**Problem statement**
Here is a block of entries. Write out its lines exactly, from the first through the one containing "-- ===== PORT A".
* * * * *
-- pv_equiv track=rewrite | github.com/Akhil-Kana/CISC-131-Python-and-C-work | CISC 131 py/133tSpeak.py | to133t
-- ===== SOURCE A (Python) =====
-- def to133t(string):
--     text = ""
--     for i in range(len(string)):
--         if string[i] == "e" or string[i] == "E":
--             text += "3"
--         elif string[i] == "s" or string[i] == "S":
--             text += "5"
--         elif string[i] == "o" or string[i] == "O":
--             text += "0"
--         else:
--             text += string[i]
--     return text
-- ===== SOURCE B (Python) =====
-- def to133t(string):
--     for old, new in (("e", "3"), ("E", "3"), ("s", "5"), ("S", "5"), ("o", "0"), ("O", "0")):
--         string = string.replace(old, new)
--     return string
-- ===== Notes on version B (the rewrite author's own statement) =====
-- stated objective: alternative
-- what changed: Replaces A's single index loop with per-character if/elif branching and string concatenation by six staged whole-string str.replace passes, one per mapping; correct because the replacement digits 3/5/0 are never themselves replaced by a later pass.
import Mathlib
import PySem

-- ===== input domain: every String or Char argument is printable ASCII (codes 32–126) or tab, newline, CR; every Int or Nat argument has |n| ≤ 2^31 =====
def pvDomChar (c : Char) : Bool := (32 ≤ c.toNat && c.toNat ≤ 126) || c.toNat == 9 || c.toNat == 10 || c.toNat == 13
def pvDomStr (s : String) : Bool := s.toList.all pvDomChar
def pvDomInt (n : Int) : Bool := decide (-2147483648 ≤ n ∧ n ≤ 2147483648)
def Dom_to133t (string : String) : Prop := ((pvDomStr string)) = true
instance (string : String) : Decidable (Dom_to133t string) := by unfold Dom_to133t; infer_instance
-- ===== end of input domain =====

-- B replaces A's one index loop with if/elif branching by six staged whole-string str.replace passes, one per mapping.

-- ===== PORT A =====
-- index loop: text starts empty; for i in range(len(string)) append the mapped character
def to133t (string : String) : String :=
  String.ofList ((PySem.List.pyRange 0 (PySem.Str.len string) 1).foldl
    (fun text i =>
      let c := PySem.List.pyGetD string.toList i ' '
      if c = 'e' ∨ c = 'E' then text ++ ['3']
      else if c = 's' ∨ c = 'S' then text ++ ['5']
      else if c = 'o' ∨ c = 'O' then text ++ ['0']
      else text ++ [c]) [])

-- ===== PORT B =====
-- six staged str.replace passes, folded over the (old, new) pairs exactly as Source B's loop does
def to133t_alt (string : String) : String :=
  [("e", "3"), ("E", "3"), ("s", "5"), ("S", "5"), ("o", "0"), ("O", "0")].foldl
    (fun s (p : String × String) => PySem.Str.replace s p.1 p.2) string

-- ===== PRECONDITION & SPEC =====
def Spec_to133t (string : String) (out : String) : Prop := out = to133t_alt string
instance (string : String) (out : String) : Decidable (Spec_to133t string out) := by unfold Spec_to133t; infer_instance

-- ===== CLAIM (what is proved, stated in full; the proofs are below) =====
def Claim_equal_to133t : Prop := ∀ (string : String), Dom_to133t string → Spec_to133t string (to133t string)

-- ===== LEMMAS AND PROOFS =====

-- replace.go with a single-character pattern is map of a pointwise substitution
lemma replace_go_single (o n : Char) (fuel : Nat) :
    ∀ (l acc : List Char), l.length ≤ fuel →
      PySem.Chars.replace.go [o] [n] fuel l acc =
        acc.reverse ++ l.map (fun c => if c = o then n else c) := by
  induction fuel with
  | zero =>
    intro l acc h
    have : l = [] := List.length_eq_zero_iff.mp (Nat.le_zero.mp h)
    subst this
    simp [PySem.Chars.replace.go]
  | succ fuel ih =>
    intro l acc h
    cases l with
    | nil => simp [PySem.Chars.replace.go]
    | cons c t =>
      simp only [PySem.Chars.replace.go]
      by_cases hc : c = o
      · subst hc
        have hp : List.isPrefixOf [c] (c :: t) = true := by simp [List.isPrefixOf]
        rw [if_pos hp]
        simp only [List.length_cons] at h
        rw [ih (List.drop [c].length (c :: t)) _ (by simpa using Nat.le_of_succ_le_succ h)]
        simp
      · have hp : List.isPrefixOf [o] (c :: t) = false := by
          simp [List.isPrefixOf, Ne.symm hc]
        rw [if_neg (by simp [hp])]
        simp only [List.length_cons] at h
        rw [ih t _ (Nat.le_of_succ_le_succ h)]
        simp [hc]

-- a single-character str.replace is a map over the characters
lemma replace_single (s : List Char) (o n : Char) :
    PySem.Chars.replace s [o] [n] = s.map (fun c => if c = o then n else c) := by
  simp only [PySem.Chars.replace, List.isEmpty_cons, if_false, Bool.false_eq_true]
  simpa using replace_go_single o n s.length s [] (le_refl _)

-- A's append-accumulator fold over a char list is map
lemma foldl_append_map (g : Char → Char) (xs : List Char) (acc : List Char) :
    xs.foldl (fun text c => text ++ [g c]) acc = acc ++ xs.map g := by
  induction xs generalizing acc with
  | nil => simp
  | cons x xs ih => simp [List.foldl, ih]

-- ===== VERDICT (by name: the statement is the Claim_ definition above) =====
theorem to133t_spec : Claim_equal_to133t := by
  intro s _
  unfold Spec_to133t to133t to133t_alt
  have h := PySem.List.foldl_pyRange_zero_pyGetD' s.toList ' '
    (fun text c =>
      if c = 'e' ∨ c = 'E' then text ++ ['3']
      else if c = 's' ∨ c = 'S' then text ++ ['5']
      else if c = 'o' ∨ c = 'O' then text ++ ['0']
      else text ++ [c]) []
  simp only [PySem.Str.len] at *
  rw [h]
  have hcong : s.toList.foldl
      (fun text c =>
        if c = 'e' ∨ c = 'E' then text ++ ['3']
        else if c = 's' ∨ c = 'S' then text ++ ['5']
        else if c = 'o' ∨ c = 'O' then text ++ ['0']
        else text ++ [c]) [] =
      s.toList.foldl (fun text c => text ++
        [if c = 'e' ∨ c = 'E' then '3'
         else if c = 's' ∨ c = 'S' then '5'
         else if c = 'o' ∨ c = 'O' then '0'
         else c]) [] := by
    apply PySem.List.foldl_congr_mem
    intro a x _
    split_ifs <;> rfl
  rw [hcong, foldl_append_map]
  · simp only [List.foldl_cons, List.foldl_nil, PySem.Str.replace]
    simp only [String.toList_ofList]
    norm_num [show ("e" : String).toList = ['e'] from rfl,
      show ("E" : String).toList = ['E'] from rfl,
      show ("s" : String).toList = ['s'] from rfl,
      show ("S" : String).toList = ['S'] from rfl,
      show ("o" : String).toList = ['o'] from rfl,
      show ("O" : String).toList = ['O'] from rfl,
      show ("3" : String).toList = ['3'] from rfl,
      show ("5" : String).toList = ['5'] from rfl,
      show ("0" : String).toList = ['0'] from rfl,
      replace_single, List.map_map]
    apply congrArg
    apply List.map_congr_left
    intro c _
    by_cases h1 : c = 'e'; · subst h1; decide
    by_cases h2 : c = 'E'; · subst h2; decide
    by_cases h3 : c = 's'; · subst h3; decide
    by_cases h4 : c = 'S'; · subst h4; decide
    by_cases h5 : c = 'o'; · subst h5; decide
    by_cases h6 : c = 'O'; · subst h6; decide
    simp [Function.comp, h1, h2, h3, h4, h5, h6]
* * * * *
**Output of the task**
-- pv_equiv track=rewrite | github.com/Akhil-Kana/CISC-131-Python-and-C-work | CISC 131 py/133tSpeak.py | to133t
-- ===== SOURCE A (Python) =====
-- def to133t(string):
--     text = ""
--     for i in range(len(string)):
--         if string[i] == "e" or string[i] == "E":
--             text += "3"
--         elif string[i] == "s" or string[i] == "S":
--             text += "5"
--         elif string[i] == "o" or string[i] == "O":
--             text += "0"
--         else:
--             text += string[i]
--     return text
-- ===== SOURCE B (Python) =====
-- def to133t(string):
--     for old, new in (("e", "3"), ("E", "3"), ("s", "5"), ("S", "5"), ("o", "0"), ("O", "0")):
--         string = string.replace(old, new)
--     return string
-- ===== Notes on version B (the rewrite author's own statement) =====
-- stated objective: alternative
-- what changed: Replaces A's single index loop with per-character if/elif branching and string concatenation by six staged whole-string str.replace passes, one per mapping; correct because the replacement digits 3/5/0 are never themselves replaced by a later pass.
import Mathlib
import PySem

-- ===== input domain: every String or Char argument is printable ASCII (codes 32–126) or tab, newline, CR; every Int or Nat argument has |n| ≤ 2^31 =====
def pvDomChar (c : Char) : Bool := (32 ≤ c.toNat && c.toNat ≤ 126) || c.toNat == 9 || c.toNat == 10 || c.toNat == 13
def pvDomStr (s : String) : Bool := s.toList.all pvDomChar
def pvDomInt (n : Int) : Bool := decide (-2147483648 ≤ n ∧ n ≤ 2147483648)
def Dom_to133t (string : String) : Prop := ((pvDomStr string)) = true
instance (string : String) : Decidable (Dom_to133t string) := by unfold Dom_to133t; infer_instance
-- ===== end of input domain =====

-- B replaces A's one index loop with if/elif branching by six staged whole-string str.replace passes, one per mapping.

-- ===== PORT A =====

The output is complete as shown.